Items from a dataset

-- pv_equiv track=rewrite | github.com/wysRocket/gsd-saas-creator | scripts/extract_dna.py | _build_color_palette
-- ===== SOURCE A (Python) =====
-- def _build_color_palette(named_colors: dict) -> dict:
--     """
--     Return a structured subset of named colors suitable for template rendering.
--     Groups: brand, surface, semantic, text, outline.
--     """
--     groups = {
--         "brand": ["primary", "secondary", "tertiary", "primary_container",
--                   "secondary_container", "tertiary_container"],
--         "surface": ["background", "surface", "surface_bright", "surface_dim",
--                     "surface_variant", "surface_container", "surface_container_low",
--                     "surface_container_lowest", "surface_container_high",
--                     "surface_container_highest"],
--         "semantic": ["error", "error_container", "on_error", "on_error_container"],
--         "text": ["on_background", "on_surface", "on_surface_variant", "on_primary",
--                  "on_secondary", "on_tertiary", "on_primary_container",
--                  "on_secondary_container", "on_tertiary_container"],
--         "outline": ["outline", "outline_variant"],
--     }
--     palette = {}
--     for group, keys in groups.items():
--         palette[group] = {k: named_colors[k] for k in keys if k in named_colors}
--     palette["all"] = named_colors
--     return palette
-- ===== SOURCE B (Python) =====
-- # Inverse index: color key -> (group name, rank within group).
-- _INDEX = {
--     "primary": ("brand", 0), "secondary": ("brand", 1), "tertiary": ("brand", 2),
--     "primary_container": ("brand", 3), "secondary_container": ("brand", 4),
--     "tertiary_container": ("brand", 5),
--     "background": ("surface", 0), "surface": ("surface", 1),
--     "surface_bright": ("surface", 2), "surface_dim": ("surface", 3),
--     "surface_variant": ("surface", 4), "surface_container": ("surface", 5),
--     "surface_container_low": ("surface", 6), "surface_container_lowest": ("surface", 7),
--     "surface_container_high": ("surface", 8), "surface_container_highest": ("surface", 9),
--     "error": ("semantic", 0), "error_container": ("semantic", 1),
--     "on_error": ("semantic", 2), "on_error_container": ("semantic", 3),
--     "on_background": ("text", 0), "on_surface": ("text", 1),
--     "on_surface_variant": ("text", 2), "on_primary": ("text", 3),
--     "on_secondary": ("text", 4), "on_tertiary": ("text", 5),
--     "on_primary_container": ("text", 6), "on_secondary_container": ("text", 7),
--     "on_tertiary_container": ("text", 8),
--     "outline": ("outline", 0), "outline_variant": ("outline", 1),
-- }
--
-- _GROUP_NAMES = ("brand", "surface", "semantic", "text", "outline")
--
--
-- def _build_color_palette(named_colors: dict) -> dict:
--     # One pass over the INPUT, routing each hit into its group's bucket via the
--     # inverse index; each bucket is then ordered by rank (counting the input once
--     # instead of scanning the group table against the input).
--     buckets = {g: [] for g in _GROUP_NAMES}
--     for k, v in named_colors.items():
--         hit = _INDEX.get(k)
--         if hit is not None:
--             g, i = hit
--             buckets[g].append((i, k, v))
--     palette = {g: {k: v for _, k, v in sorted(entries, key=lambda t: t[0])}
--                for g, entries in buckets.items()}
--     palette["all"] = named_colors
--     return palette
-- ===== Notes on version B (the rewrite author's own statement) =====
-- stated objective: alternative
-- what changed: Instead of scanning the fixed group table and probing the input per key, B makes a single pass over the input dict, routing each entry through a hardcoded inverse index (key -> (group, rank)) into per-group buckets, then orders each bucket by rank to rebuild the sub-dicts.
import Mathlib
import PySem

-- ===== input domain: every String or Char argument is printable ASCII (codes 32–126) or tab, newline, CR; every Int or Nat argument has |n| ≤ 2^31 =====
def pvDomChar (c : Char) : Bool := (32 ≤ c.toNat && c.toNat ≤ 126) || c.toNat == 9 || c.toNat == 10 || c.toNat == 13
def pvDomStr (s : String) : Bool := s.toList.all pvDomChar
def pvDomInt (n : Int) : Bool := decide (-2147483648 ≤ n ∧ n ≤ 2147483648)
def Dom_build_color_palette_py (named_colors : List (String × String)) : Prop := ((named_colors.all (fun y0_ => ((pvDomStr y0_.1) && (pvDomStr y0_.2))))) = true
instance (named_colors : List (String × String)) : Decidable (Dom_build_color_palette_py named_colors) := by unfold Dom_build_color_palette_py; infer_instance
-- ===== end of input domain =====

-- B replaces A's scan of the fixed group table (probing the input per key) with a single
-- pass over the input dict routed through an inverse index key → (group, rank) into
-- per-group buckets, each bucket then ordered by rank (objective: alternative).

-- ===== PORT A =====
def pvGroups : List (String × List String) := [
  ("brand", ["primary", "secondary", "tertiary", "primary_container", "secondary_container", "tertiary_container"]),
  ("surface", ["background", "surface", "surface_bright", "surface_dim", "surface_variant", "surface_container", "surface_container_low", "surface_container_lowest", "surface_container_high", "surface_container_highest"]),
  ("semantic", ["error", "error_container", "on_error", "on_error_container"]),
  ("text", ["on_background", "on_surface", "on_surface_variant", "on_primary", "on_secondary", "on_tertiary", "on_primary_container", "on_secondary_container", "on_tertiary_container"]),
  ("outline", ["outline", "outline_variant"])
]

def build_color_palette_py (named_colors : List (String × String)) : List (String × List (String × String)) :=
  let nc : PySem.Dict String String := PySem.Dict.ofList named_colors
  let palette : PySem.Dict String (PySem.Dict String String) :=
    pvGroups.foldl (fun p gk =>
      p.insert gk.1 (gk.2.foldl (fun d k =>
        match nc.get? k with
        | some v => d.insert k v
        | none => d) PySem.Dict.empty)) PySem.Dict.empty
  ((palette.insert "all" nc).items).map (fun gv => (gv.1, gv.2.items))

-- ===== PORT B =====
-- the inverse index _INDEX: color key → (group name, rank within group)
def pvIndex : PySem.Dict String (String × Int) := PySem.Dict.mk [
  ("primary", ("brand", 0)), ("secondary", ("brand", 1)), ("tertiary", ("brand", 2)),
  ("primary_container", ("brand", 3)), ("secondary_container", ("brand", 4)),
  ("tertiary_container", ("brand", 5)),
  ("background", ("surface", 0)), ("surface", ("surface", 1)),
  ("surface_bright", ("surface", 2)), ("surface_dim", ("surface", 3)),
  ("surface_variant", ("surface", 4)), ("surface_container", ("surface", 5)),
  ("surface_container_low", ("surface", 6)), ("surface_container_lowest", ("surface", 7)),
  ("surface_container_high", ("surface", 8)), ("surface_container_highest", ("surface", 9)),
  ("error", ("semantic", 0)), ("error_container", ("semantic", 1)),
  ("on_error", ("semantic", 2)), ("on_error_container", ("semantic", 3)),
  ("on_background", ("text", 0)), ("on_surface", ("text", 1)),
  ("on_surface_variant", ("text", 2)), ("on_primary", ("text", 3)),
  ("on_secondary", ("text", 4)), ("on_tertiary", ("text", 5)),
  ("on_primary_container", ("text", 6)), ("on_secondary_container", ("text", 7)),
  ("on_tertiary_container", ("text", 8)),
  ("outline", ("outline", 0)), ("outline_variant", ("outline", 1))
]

...

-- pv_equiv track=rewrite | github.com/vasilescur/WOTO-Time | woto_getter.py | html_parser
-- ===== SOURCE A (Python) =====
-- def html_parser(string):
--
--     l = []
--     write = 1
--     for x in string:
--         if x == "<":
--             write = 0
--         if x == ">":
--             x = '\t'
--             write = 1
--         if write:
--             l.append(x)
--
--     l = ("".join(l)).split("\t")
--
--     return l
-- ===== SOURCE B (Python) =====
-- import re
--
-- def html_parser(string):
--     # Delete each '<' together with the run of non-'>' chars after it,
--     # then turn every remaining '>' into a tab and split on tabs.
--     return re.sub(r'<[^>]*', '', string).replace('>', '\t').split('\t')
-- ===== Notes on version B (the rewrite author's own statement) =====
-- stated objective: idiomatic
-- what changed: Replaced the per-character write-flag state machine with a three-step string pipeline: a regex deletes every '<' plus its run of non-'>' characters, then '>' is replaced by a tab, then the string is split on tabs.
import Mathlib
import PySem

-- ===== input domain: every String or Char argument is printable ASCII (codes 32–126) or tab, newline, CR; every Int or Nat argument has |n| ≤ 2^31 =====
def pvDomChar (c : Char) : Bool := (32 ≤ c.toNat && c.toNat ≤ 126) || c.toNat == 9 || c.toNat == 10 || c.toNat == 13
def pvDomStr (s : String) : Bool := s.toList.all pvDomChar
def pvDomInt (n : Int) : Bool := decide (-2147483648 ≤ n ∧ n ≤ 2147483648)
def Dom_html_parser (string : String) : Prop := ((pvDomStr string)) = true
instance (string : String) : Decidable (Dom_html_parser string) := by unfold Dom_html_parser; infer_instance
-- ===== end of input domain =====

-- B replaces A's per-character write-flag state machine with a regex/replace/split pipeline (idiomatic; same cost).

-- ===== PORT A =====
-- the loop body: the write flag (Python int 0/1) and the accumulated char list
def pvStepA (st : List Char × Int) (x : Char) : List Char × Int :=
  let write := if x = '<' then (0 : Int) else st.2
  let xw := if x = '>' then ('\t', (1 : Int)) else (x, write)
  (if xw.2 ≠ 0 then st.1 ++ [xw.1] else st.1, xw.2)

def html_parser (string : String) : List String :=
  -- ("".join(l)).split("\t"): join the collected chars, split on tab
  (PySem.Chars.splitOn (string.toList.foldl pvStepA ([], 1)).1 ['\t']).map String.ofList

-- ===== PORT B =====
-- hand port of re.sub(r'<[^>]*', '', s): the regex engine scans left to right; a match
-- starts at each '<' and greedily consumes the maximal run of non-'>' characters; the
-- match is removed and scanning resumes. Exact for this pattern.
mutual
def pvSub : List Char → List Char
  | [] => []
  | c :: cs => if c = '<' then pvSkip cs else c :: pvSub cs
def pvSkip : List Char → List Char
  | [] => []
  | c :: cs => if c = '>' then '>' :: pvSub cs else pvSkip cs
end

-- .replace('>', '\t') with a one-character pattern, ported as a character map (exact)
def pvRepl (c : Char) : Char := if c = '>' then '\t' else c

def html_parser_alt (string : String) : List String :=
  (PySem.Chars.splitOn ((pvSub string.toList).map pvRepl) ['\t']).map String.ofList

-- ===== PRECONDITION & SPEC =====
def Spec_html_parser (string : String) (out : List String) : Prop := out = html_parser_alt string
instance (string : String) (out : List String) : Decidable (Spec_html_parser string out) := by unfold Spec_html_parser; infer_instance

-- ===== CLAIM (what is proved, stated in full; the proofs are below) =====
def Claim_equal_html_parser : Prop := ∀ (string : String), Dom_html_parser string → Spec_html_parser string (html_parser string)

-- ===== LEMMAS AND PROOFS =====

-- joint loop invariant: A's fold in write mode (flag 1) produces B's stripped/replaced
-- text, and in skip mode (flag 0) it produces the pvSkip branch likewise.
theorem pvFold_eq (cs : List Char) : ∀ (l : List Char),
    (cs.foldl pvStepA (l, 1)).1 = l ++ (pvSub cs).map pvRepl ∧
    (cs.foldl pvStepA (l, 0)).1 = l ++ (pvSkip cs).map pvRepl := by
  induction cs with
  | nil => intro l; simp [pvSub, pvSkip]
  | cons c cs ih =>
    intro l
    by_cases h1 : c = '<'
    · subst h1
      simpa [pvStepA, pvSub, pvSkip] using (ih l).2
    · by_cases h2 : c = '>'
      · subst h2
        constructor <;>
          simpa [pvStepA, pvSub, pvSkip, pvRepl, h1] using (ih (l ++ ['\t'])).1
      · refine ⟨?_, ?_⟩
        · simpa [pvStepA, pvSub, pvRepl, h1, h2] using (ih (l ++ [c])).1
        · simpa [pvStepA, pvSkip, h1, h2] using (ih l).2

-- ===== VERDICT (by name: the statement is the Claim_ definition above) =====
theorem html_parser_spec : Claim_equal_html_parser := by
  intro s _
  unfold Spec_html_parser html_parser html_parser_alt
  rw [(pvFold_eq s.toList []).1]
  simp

...

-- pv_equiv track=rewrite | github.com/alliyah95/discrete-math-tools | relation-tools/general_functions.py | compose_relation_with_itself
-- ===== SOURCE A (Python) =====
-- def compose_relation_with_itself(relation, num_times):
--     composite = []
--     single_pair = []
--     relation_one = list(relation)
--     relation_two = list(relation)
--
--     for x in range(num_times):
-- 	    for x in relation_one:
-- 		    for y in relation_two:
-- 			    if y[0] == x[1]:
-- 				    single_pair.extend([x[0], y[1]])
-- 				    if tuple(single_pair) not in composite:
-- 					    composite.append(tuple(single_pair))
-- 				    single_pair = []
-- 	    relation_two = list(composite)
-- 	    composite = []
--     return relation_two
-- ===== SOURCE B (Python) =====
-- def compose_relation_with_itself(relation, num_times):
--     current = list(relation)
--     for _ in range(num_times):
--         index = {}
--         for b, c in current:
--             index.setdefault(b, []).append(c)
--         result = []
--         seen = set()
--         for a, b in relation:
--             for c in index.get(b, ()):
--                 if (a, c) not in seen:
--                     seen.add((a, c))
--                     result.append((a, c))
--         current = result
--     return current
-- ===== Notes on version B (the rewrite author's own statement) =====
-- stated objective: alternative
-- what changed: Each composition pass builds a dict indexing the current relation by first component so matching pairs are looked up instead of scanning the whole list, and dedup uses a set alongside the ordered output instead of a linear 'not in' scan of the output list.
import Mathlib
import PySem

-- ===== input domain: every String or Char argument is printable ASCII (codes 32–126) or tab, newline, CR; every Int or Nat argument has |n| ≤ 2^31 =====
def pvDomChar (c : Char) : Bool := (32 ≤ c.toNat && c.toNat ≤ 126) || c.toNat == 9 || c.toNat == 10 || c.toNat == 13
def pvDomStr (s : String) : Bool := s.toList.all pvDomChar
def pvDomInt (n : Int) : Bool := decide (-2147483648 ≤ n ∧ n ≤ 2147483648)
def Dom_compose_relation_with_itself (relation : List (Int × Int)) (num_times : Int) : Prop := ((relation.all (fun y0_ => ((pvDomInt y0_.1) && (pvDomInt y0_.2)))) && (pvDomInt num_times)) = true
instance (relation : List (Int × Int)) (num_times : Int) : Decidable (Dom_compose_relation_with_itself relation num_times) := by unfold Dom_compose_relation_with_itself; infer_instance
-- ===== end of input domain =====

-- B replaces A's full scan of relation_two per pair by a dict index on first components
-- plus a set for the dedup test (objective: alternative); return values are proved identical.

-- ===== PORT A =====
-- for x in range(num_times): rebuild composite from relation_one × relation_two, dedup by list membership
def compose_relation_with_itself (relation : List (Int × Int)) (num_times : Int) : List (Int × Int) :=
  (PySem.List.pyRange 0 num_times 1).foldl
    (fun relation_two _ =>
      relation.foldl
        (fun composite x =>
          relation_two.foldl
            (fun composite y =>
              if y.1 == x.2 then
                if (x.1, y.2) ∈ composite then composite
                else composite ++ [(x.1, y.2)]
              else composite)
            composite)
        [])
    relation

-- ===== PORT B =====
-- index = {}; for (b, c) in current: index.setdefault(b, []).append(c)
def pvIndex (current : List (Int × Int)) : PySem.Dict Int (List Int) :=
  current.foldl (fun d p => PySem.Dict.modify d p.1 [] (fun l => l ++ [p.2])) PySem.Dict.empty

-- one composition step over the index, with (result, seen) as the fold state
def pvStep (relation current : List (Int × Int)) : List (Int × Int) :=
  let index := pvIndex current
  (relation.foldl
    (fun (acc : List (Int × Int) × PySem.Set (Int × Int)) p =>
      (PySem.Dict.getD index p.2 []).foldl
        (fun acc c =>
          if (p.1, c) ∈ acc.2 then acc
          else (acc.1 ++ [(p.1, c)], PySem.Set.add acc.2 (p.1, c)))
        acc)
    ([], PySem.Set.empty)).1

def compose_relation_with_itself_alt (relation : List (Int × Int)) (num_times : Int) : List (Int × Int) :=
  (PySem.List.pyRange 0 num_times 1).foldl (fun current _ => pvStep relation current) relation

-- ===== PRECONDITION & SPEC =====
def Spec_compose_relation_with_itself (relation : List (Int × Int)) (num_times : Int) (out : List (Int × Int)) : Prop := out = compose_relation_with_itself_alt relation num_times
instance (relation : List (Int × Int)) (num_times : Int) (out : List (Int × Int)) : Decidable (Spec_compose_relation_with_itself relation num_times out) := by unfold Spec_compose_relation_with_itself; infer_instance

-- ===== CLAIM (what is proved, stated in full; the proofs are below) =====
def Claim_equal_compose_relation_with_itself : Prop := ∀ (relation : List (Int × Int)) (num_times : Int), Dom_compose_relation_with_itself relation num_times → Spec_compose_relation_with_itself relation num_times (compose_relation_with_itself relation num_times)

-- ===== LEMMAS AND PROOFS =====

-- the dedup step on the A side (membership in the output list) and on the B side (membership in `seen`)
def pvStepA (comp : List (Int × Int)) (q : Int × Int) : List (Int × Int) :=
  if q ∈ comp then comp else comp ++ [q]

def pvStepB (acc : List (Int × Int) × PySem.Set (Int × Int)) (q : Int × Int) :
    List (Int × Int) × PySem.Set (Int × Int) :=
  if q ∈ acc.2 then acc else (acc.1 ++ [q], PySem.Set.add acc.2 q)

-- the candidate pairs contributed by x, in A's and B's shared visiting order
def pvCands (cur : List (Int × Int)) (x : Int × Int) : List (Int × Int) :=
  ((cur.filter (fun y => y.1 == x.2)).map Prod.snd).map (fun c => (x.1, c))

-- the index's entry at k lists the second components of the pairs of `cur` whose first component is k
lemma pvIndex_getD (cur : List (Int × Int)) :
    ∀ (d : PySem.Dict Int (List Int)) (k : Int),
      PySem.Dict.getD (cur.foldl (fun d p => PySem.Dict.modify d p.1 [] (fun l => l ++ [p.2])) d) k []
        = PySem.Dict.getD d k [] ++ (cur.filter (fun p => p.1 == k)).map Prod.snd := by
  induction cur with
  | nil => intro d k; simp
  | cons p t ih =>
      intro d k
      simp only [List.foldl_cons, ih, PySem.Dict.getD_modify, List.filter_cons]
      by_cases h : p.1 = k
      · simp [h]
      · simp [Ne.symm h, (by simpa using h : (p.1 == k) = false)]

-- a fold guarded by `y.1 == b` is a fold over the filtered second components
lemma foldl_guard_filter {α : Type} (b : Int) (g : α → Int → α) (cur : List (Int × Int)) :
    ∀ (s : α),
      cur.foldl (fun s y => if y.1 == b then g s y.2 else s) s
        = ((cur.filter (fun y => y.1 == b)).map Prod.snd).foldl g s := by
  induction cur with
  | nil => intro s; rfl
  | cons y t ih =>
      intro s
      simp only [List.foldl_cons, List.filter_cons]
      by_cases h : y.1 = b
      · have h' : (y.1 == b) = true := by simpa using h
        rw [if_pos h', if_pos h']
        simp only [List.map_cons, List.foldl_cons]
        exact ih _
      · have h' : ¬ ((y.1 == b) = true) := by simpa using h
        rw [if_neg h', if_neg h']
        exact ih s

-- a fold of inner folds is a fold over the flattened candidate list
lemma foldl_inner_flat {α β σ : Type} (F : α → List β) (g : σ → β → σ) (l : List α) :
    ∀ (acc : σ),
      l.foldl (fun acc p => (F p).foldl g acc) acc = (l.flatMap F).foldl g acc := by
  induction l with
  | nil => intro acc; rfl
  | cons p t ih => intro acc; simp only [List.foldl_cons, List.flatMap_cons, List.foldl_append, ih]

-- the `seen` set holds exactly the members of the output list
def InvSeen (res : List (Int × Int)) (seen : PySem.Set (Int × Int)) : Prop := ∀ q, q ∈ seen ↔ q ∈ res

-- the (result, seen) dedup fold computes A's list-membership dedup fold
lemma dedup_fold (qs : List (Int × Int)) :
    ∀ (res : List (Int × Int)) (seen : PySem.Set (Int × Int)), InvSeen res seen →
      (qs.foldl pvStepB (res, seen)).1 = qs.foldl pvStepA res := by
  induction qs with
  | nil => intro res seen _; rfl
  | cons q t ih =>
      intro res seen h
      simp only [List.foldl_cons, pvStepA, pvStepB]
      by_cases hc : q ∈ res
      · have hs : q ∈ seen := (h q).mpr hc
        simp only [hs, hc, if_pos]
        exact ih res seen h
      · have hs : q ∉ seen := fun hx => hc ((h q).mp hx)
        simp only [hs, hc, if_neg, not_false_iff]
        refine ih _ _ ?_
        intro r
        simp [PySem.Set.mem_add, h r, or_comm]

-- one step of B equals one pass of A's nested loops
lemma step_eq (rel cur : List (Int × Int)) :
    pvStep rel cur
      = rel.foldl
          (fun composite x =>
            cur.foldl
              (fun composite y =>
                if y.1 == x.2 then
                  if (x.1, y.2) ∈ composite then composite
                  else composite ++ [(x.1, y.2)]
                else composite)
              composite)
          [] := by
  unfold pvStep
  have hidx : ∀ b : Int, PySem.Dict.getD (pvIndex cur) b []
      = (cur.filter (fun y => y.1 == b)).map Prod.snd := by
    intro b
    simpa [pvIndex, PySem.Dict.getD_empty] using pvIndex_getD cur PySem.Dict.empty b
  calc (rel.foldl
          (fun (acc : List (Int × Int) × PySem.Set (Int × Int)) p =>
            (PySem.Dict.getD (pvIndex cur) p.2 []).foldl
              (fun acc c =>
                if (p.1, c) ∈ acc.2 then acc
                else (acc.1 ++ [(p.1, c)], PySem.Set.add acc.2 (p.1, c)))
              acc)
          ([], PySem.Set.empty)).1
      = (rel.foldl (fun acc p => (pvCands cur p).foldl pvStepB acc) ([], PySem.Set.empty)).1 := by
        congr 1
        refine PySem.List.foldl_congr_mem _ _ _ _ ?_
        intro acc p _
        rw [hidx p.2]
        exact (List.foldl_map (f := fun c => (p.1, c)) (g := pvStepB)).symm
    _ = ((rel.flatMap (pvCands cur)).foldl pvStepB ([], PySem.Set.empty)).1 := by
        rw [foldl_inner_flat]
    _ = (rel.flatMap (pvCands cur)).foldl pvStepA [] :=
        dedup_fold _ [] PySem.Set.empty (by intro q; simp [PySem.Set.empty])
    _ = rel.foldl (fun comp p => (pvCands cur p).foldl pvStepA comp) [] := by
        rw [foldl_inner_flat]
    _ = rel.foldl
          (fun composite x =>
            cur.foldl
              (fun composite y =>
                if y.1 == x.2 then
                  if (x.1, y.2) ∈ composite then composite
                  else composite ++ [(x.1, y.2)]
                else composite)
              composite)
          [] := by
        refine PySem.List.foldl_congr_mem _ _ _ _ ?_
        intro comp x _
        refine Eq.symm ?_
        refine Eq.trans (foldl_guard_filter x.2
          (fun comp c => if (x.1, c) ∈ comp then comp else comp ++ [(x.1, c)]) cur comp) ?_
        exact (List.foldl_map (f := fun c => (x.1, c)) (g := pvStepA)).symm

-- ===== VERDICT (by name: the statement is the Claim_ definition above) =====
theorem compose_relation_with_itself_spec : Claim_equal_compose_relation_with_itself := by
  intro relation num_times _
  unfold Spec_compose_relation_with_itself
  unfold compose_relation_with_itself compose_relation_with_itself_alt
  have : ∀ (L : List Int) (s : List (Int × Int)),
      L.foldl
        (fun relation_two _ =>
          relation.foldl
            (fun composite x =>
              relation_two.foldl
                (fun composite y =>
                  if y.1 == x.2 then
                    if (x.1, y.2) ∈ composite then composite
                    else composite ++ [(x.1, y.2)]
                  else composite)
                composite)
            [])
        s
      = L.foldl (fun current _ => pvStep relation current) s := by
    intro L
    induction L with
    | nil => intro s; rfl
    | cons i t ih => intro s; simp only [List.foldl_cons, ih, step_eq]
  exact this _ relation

## [Assigned task]
Find and copy each line above that includes the string "hidx".

## [Response for this exercise]
  have hidx : ∀ b : Int, PySem.Dict.getD (pvIndex cur) b []
        rw [hidx p.2]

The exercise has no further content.